Начал с пожелания здравия и благополучия доброчестному святителю киру Досифею.
«Времена ныне смутны. Согласья меж бояр нет. На меня глядят косо: опоил-де государя приворотным зельем, вошел в случай и не отпускает. Чернокнижник-де я, ибо вышел из мелкого шляхетства, а стал выше родовитых. Завистники козни плетут…»
— Эх, везде одно и то же. Зависть да злобность, — сокрушенно произнес Досифей. — А ведь сказывали дьяки про доброту боярина. Норовит всякому просителю услужить, пред государем ходатаем за опальных выступает. И врагов, мол, у него нет. Выходит, есть, коли столь сокрушенно пишет.
— Высоко взлетел, — откликнулся Николай. — Вот снизу и тявкают…
— Что далее, — нетерпеливо прервал его патриарх.
— «Зело потребен нам человек, ведающий многие языки. Для переводу книг иноязычных на российский, дабы учить по ним не токмо царевен и царевичей, но и детей боярских. Государь батюшка повелел сыскать такого человека меж иноземцев в Немецкой слободе, а там подобного нет и понятия у них, иноземцев, малые. А еще мыслим мы учинить строение книг о разных наученьях, по примеру тех, кои в иных землях, в Швеции, Франции, у англичан для сего служат. И того строенья книг сколь возможно много на Печатном дворе оттиснуть, дабы ценою дешевы были. Тому человеку жалованье против прочих и харчеванье более положено будет. Ведомо нам, что таковой знаток близ тебя, молитвенника благого, найтись может…»
— Богоугодное дело затеял боярин Матвеев, — заметил патриарх, когда Николай закончил чтение. — Он все радеет о просвещении. Сам книжник и других многих алчет приобщить к чтению, а государь его в том одобряет. А потребный человек близ меня Один-единственный, да жаль мне с ним расстаться. Прилежит он душе моей.
— Кто же он? — спросил Николай, смутно догадываясь, что речь идет о нем самом.
— Ишь какой простец! Или прикинулся? Да ты, разумеется, кто ж иной. Ты один близ меня соответственен. Однако неволить тебя не хочу и не могу. Весьма хотел бы я потрафить боярину да и самому государю Алексею Михайловичу, верно, его на то воля. Но как с тобою расстаться? Ты мне душевно да и сердечно близок, знай это. Но решенье твое приму безропотно.
Спафарий молчал: уж больно неожиданной была весть. Да, он учен языкам, да, он знает толк в строении книг. Все это было необычайно привлекательно, приманчиво. Как быть?

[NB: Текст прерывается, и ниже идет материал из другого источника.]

-- pv_equiv track=rewrite | github.com/markoelez/vibec | src/vibec/checker.py | get_result_ok_type
-- ===== SOURCE A (Python) =====
-- def is_result_type(type_str: str) -> bool:
--   """Check if type string represents a Result type."""
--   return type_str.startswith("Result[")
--
-- def get_result_ok_type(type_str: str) -> str | None:
--   """Extract Ok type from Result type string like Result[i64,str] -> i64."""
--   if not is_result_type(type_str):
--     return None
--   inner = type_str[7:-1]  # Remove "Result[" and "]"
--   # Find the comma that separates Ok and Err types (handle nested types)
--   depth = 0
--   for i, c in enumerate(inner):
--     if c in "([":
--       depth += 1
--     elif c in ")]":
--       depth -= 1
--     elif c == "," and depth == 0:
--       return inner[:i]
--   return None
-- ===== SOURCE B (Python) =====
-- def get_result_ok_type(type_str: str) -> str | None:
--   """Extract Ok type from Result type string like Result[i64,str] -> i64."""
--   if not type_str.startswith("Result["):
--     return None
--   inner = type_str[7:-1]
--   parts = inner.split(",")
--   depth = 0
--   for j, part in enumerate(parts):
--     depth += sum(1 for c in part if c in "([") - sum(1 for c in part if c in ")]")
--     if depth == 0 and j != len(parts) - 1:
--       return ",".join(parts[:j + 1])
--   return None
-- ===== Notes on version B (the rewrite author's own statement) =====
-- stated objective: alternative
-- what changed: Replaces the per-character enumerate scan with a slice back to inner[:i] by splitting inner on the comma separator once and folding over the resulting parts with a running bracket depth, rejoining the accumulated parts at the first top-level comma.
import Mathlib
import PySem

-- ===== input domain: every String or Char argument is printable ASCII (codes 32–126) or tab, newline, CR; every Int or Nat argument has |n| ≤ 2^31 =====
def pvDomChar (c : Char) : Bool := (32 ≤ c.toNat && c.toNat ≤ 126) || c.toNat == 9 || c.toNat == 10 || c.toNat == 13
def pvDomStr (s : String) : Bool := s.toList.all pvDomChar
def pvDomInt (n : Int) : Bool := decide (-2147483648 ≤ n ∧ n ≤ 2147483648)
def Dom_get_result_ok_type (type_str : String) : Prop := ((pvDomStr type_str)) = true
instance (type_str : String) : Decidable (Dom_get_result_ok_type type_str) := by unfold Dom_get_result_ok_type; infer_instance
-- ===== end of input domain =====

-- B re-implements the Ok-type extraction by splitting inner at commas once and folding the
-- parts with a running bracket depth, instead of A's per-character scan with a slice back.

-- ===== PORT A =====
def is_result_type (type_str : String) : Bool := PySem.Str.startswith type_str "Result["

-- A's for-loop over enumerate(inner): i is the index, depth the running bracket depth.
def pvAFind : List Char → Nat → Int → Option Nat
  | [], _, _ => none
  | c :: rest, i, depth =>
    if c == '(' || c == '[' then pvAFind rest (i + 1) (depth + 1)
    else if c == ')' || c == ']' then pvAFind rest (i + 1) (depth - 1)
    else if c == ',' && depth == 0 then some i
    else pvAFind rest (i + 1) depth

def get_result_ok_type (type_str : String) : Option String :=
  if ¬ is_result_type type_str then none
  else
    let inner := PySem.Str.slice type_str (some 7) (some (-1))
    match pvAFind inner.toList 0 0 with
    | some i => some (PySem.Str.slice inner none (some (i : Int)))  -- inner[:i]
    | none => none

-- ===== PORT B =====
-- sum(1 for c in part if c in "([") - sum(1 for c in part if c in ")]")
def pvDelta (p : List Char) : Int :=
  (p.countP (fun c => c == '(' || c == '[') : Int) - (p.countP (fun c => c == ')' || c == ']') : Int)

-- inner.split with the comma separator, on code points (hand port of str.split)
def pvSplitComma : List Char → List (List Char)
  | [] => [[]]
  | c :: r =>
    if c = ',' then [] :: pvSplitComma r
    else
      match pvSplitComma r with
      | p :: ps => (c :: p) :: ps
      | [] => [[c]]

-- joining parts with the comma separator, on code points (hand port of str.join)
def pvJoinComma : List (List Char) → List Char
  | [] => []
  | [p] => p
  | p :: q :: rest => p ++ ',' :: pvJoinComma (q :: rest)

-- B's for-loop over enumerate(parts); acc is parts[:j], 'rest ≠ []' is 'j != len(parts)-1'.
def pvBLoop : List (List Char) → Int → List (List Char) → Option String
  | [], _, _ => none
  | p :: rest, depth, acc =>
    if depth + pvDelta p = 0 ∧ rest ≠ [] then some (String.ofList (pvJoinComma (acc ++ [p])))
    else pvBLoop rest (depth + pvDelta p) (acc ++ [p])

def get_result_ok_type_alt (type_str : String) : Option String :=
  if ¬ PySem.Str.startswith type_str "Result[" then none
  else
    let inner := PySem.Str.slice type_str (some 7) (some (-1))
    pvBLoop (pvSplitComma inner.toList) 0 []

-- ===== PRECONDITION & SPEC =====
def Spec_get_result_ok_type (type_str : String) (out : Option String) : Prop := out = get_result_ok_type_alt type_str
instance (type_str : String) (out : Option String) : Decidable (Spec_get_result_ok_type type_str out) := by unfold Spec_get_result_ok_type; infer_instance

-- ===== CLAIM (what is proved, stated in full; the proofs are below) =====
def Claim_equal_get_result_ok_type : Prop := ∀ (type_str : String), Dom_get_result_ok_type type_str → Spec_get_result_ok_type type_str (get_result_ok_type type_str)

-- ===== LEMMAS AND PROOFS =====

-- A's scan, reformulated to return the prefix before the found comma instead of its index.
def pvAPre : List Char → Int → Option (List Char)
  | [], _ => none
  | c :: rest, d =>
    if c == '(' || c == '[' then (pvAPre rest (d + 1)).map (c :: ·)
    else if c == ')' || c == ']' then (pvAPre rest (d - 1)).map (c :: ·)
    else if c == ',' && d == 0 then some []
    else (pvAPre rest d).map (c :: ·)

lemma pvAFind_eq : ∀ (cs : List Char) (i : Nat) (d : Int),
    pvAFind cs i d = (pvAPre cs d).map (fun p => i + p.length) := by
  intro cs
  induction cs with
  | nil => intro i d; simp [pvAFind, pvAPre]
  | cons c r ih =>
    intro i d
    simp only [pvAFind, pvAPre]
    by_cases h1 : (c == '(' || c == '[') = true
    · simp only [h1, if_true, ih]
      cases pvAPre r (d + 1) <;> simp <;> omega
    · simp only [h1]
      by_cases h2 : (c == ')' || c == ']') = true
      · simp only [h2, if_true, ih]
        cases pvAPre r (d - 1) <;> simp <;> omega
      · simp only [h2]
        by_cases h3 : (c == ',' && d == 0) = true
        · simp [h3]
        · simp only [h3, ih]
          cases pvAPre r d <;> simp <;> omega

lemma pvAPre_prefix : ∀ (cs : List Char) (d : Int) (p : List Char),
    pvAPre cs d = some p → cs.take p.length = p := by
  intro cs
  induction cs with
  | nil => intro d p h; simp [pvAPre] at h
  | cons c r ih =>
    intro d p h
    simp only [pvAPre] at h
    by_cases h1 : (c == '(' || c == '[') = true
    · rw [if_pos h1, Option.map_eq_some_iff] at h
      obtain ⟨q, hq, hp⟩ := h
      subst hp
      simpa using ih _ _ hq
    · rw [if_neg h1] at h
      by_cases h2 : (c == ')' || c == ']') = true
      · rw [if_pos h2, Option.map_eq_some_iff] at h
        obtain ⟨q, hq, hp⟩ := h
        subst hp
        simpa using ih _ _ hq
      · rw [if_neg h2] at h
        by_cases h3 : (c == ',' && d == 0) = true
        · rw [if_pos h3, Option.some_inj] at h
          subst h; simp
        · rw [if_neg h3, Option.map_eq_some_iff] at h
          obtain ⟨q, hq, hp⟩ := h
          subst hp
          simpa using ih _ _ hq

lemma pvDelta_nil : pvDelta [] = 0 := by simp [pvDelta]

lemma pvDelta_cons (c : Char) (p : List Char) :
    pvDelta (c :: p) = pvDelta p
      + ((if (c == '(' || c == '[') = true then (1 : Int) else 0)
        - (if (c == ')' || c == ']') = true then (1 : Int) else 0)) := by
  simp only [pvDelta, List.countP_cons]
  split_ifs <;> push_cast <;> ring

lemma pvAPre_append : ∀ (p cs : List Char) (d : Int), ',' ∉ p →
    pvAPre (p ++ cs) d = (pvAPre cs (d + pvDelta p)).map (p ++ ·) := by
  intro p
  induction p with
  | nil => intro cs d _; simp [pvDelta_nil]
  | cons c p' ih =>
    intro cs d h
    simp only [List.mem_cons, not_or] at h
    obtain ⟨hne, hnp⟩ := h
    have hcomma : (c == ',') = false := by
      simp only [beq_eq_false_iff_ne]; exact fun hc => hne (hc ▸ rfl)
    simp only [List.cons_append, pvAPre]
    by_cases h1 : (c == '(' || c == '[') = true
    · have hclose : ¬ (c == ')' || c == ']') = true := by
        rcases (by simpa using h1 : c = '(' ∨ c = '[') with rfl | rfl <;> decide
      rw [if_pos h1, ih _ _ hnp, Option.map_map]
      have hd : d + 1 + pvDelta p' = d + pvDelta (c :: p') := by
        rw [pvDelta_cons, if_pos h1, if_neg hclose]; ring
      rw [hd]
      cases pvAPre cs (d + pvDelta (c :: p')) <;> simp
    · rw [if_neg h1]
      by_cases h2 : (c == ')' || c == ']') = true
      · rw [if_pos h2, ih _ _ hnp, Option.map_map]
        have hd : d - 1 + pvDelta p' = d + pvDelta (c :: p') := by
          rw [pvDelta_cons, if_neg h1, if_pos h2]; ring
        rw [hd]
        cases pvAPre cs (d + pvDelta (c :: p')) <;> simp
      · have h3 : ¬ (c == ',' && d == 0) = true := by simp [hcomma]
        rw [if_neg h2, if_neg h3, ih _ _ hnp, Option.map_map]
        have hd : d + pvDelta p' = d + pvDelta (c :: p') := by
          rw [pvDelta_cons, if_neg h1, if_neg h2]; ring
        rw [hd]
        cases pvAPre cs (d + pvDelta (c :: p')) <;> simp

lemma pvAPre_nocomma (p : List Char) (d : Int) (h : ',' ∉ p) : pvAPre p d = none := by
  have := pvAPre_append p [] d h
  simpa [pvAPre] using this

lemma pvSplitComma_ne_nil : ∀ cs : List Char, pvSplitComma cs ≠ [] := by
  intro cs
  cases cs with
  | nil => simp [pvSplitComma]
  | cons c r =>
    simp only [pvSplitComma]
    split
    · simp
    · cases h : pvSplitComma r <;> simp

lemma pvSplitComma_nocomma : ∀ (cs p : List Char), p ∈ pvSplitComma cs → ',' ∉ p := by
  intro cs
  induction cs with
  | nil => intro p hp; simp [pvSplitComma] at hp; simp [hp]
  | cons c r ih =>
    intro p hp
    simp only [pvSplitComma] at hp
    by_cases hc : c = ','
    · simp only [hc, if_true, List.mem_cons] at hp
      rcases hp with rfl | hp
      · simp
      · exact ih _ hp
    · simp only [hc, if_false] at hp
      cases h : pvSplitComma r with
      | nil => exact absurd h (pvSplitComma_ne_nil r)
      | cons q qs =>
        rw [h] at hp
        simp only [List.mem_cons] at hp
        rcases hp with rfl | hp
        · have hq : ',' ∉ q := ih q (by rw [h]; exact List.mem_cons_self)
          simp only [List.mem_cons, not_or]
          exact ⟨fun hcc => hc hcc.symm, hq⟩
        · exact ih p (by rw [h]; exact List.mem_cons_of_mem _ hp)

lemma pvJoinComma_cons (p : List Char) (rest : List (List Char)) (h : rest ≠ []) :
    pvJoinComma (p :: rest) = p ++ ',' :: pvJoinComma rest := by
  cases rest with
  | nil => exact absurd rfl h
  | cons q qs => simp [pvJoinComma]

lemma pvJoinComma_cons_cons (c : Char) (p : List Char) (ps : List (List Char)) :
    pvJoinComma ((c :: p) :: ps) = c :: pvJoinComma (p :: ps) := by
  cases ps <;> simp [pvJoinComma]

lemma pvJoin_split : ∀ cs : List Char, pvJoinComma (pvSplitComma cs) = cs := by
  intro cs
  induction cs with
  | nil => simp [pvSplitComma, pvJoinComma]
  | cons c r ih =>
    simp only [pvSplitComma]
    by_cases hc : c = ','
    · rw [if_pos hc, pvJoinComma_cons _ _ (pvSplitComma_ne_nil r), ih, hc]
      simp
    · rw [if_neg hc]
      cases h : pvSplitComma r with
      | nil => exact absurd h (pvSplitComma_ne_nil r)
      | cons q qs =>
        rw [pvJoinComma_cons_cons, ← h, ih]

lemma pvJoinComma_assoc : ∀ (acc : List (List Char)) (p q : List Char),
    pvJoinComma (acc ++ [p ++ ',' :: q]) = pvJoinComma ((acc ++ [p]) ++ [q]) := by
  intro acc
  induction acc with
  | nil => intro p q; simp [pvJoinComma]
  | cons a acc' ih =>
    intro p q
    have h1 : (acc' ++ [p ++ ',' :: q]) ≠ [] := by simp
    have h2 : ((acc' ++ [p]) ++ [q]) ≠ [] := by simp
    calc pvJoinComma (a :: (acc' ++ [p ++ ',' :: q]))
        = a ++ ',' :: pvJoinComma (acc' ++ [p ++ ',' :: q]) := pvJoinComma_cons _ _ h1
      _ = a ++ ',' :: pvJoinComma ((acc' ++ [p]) ++ [q]) := by rw [ih]
      _ = pvJoinComma (a :: ((acc' ++ [p]) ++ [q])) := (pvJoinComma_cons _ _ h2).symm

lemma pvBLoop_eq : ∀ (parts : List (List Char)) (d : Int) (acc : List (List Char)),
    parts ≠ [] → (∀ p ∈ parts, ',' ∉ p) →
    pvBLoop parts d acc
      = (pvAPre (pvJoinComma parts) d).map (fun q => String.ofList (pvJoinComma (acc ++ [q]))) := by
  intro parts
  induction parts with
  | nil => intro d acc h _; exact absurd rfl h
  | cons p rest ih =>
    intro d acc _ hnc
    have hp : ',' ∉ p := hnc p List.mem_cons_self
    cases rest with
    | nil =>
      simp only [pvBLoop, pvJoinComma]
      rw [pvAPre_nocomma p d hp]
      simp
    | cons q rs =>
      have hrest : (q :: rs) ≠ [] := by simp
      rw [pvJoinComma_cons _ _ hrest,
          pvAPre_append p (',' :: pvJoinComma (q :: rs)) d hp]
      by_cases hd : d + pvDelta p = 0
      · have hA : pvAPre (',' :: pvJoinComma (q :: rs)) (d + pvDelta p) = some [] := by
          simp [pvAPre, hd]
        conv_lhs => rw [pvBLoop]
        rw [if_pos ⟨hd, hrest⟩, hA]
        simp
      · have hA : pvAPre (',' :: pvJoinComma (q :: rs)) (d + pvDelta p)
            = (pvAPre (pvJoinComma (q :: rs)) (d + pvDelta p)).map (',' :: ·) := by
          simp [pvAPre, hd]
        conv_lhs => rw [pvBLoop]
        rw [if_neg (fun hc => hd hc.1), hA,
            ih (d + pvDelta p) (acc ++ [p]) hrest
              (fun r hr => hnc r (List.mem_cons_of_mem _ hr))]
        rw [Option.map_map, Option.map_map]
        cases pvAPre (pvJoinComma (q :: rs)) (d + pvDelta p) with
        | none => simp
        | some r =>
          simp only [Option.map_some, Function.comp]
          rw [pvJoinComma_assoc]

lemma string_eq_of_toList (a b : String) (h : a.toList = b.toList) : a = b := by
  have := congrArg String.ofList h
  simpa using this

-- ===== VERDICT (by name: the statement is the Claim_ definition above) =====
theorem get_result_ok_type_spec : Claim_equal_get_result_ok_type := by
  intro s _
  unfold Spec_get_result_ok_type get_result_ok_type get_result_ok_type_alt is_result_type
  by_cases hs : PySem.Str.startswith s "Result[" = true
  · rw [if_neg (not_not_intro hs), if_neg (not_not_intro hs)]
    show (match pvAFind (PySem.Str.slice s (some 7) (some (-1))).toList 0 0 with
        | some i => some (PySem.Str.slice (PySem.Str.slice s (some 7) (some (-1))) none (some (i : Int)))
        | none => none)
      = pvBLoop (pvSplitComma (PySem.Str.slice s (some 7) (some (-1))).toList) 0 []
    rw [pvBLoop_eq (pvSplitComma (PySem.Str.slice s (some 7) (some (-1))).toList) 0 []
        (pvSplitComma_ne_nil _) (fun p hp => pvSplitComma_nocomma _ _ hp), pvJoin_split]
    rw [pvAFind_eq]
    cases h : pvAPre (PySem.Str.slice s (some 7) (some (-1))).toList 0 with
    | none => simp
    | some p =>
      simp only [Option.map_some, List.nil_append]
      congr 1
      apply string_eq_of_toList
      have hpfx := pvAPre_prefix _ _ _ h
      have hj : pvJoinComma [p] = p := by simp [pvJoinComma]
      rw [hj]
      simp only [Nat.zero_add]
      rw [PySem.Str.toList_slice, PySem.Chars.slice_eq_listSlice, PySem.List.slice_to_natCast]
      simpa using hpfx
  · rw [if_pos hs, if_pos hs]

Как расстаться с благодетелем и другом? Неужто вся его жизнь так вот и будет состоять из расставаний. Маркиз де Помонн, с которым он столь тесно сошелся в Стокгольме… Георге Штефан, господарь в Яссах, а затем скиталец… Теперь вот патриарх Досифей…
Расстаться с Царьградом? С тихой обителью, где он волен предаваться любимым трудам и досугам? Но они, христиане, тут как в осажденной крепости. Город прекрасен, слов нет; прекрасны его святыни, его древности…
Но Москва! Третий Рим, а четвертому, как сказано, не быть. Нынешняя столица православия, притягательная и загадочная…
— Дай мне хотя бы день на размышленье, — наконец взмолился он.
— Хоть неделю. Я тебя не неволю, — отозвался Досифей.
Дух открытий, дух бродяжничества продолжал, однако, бродить в нем. И он перевесил все.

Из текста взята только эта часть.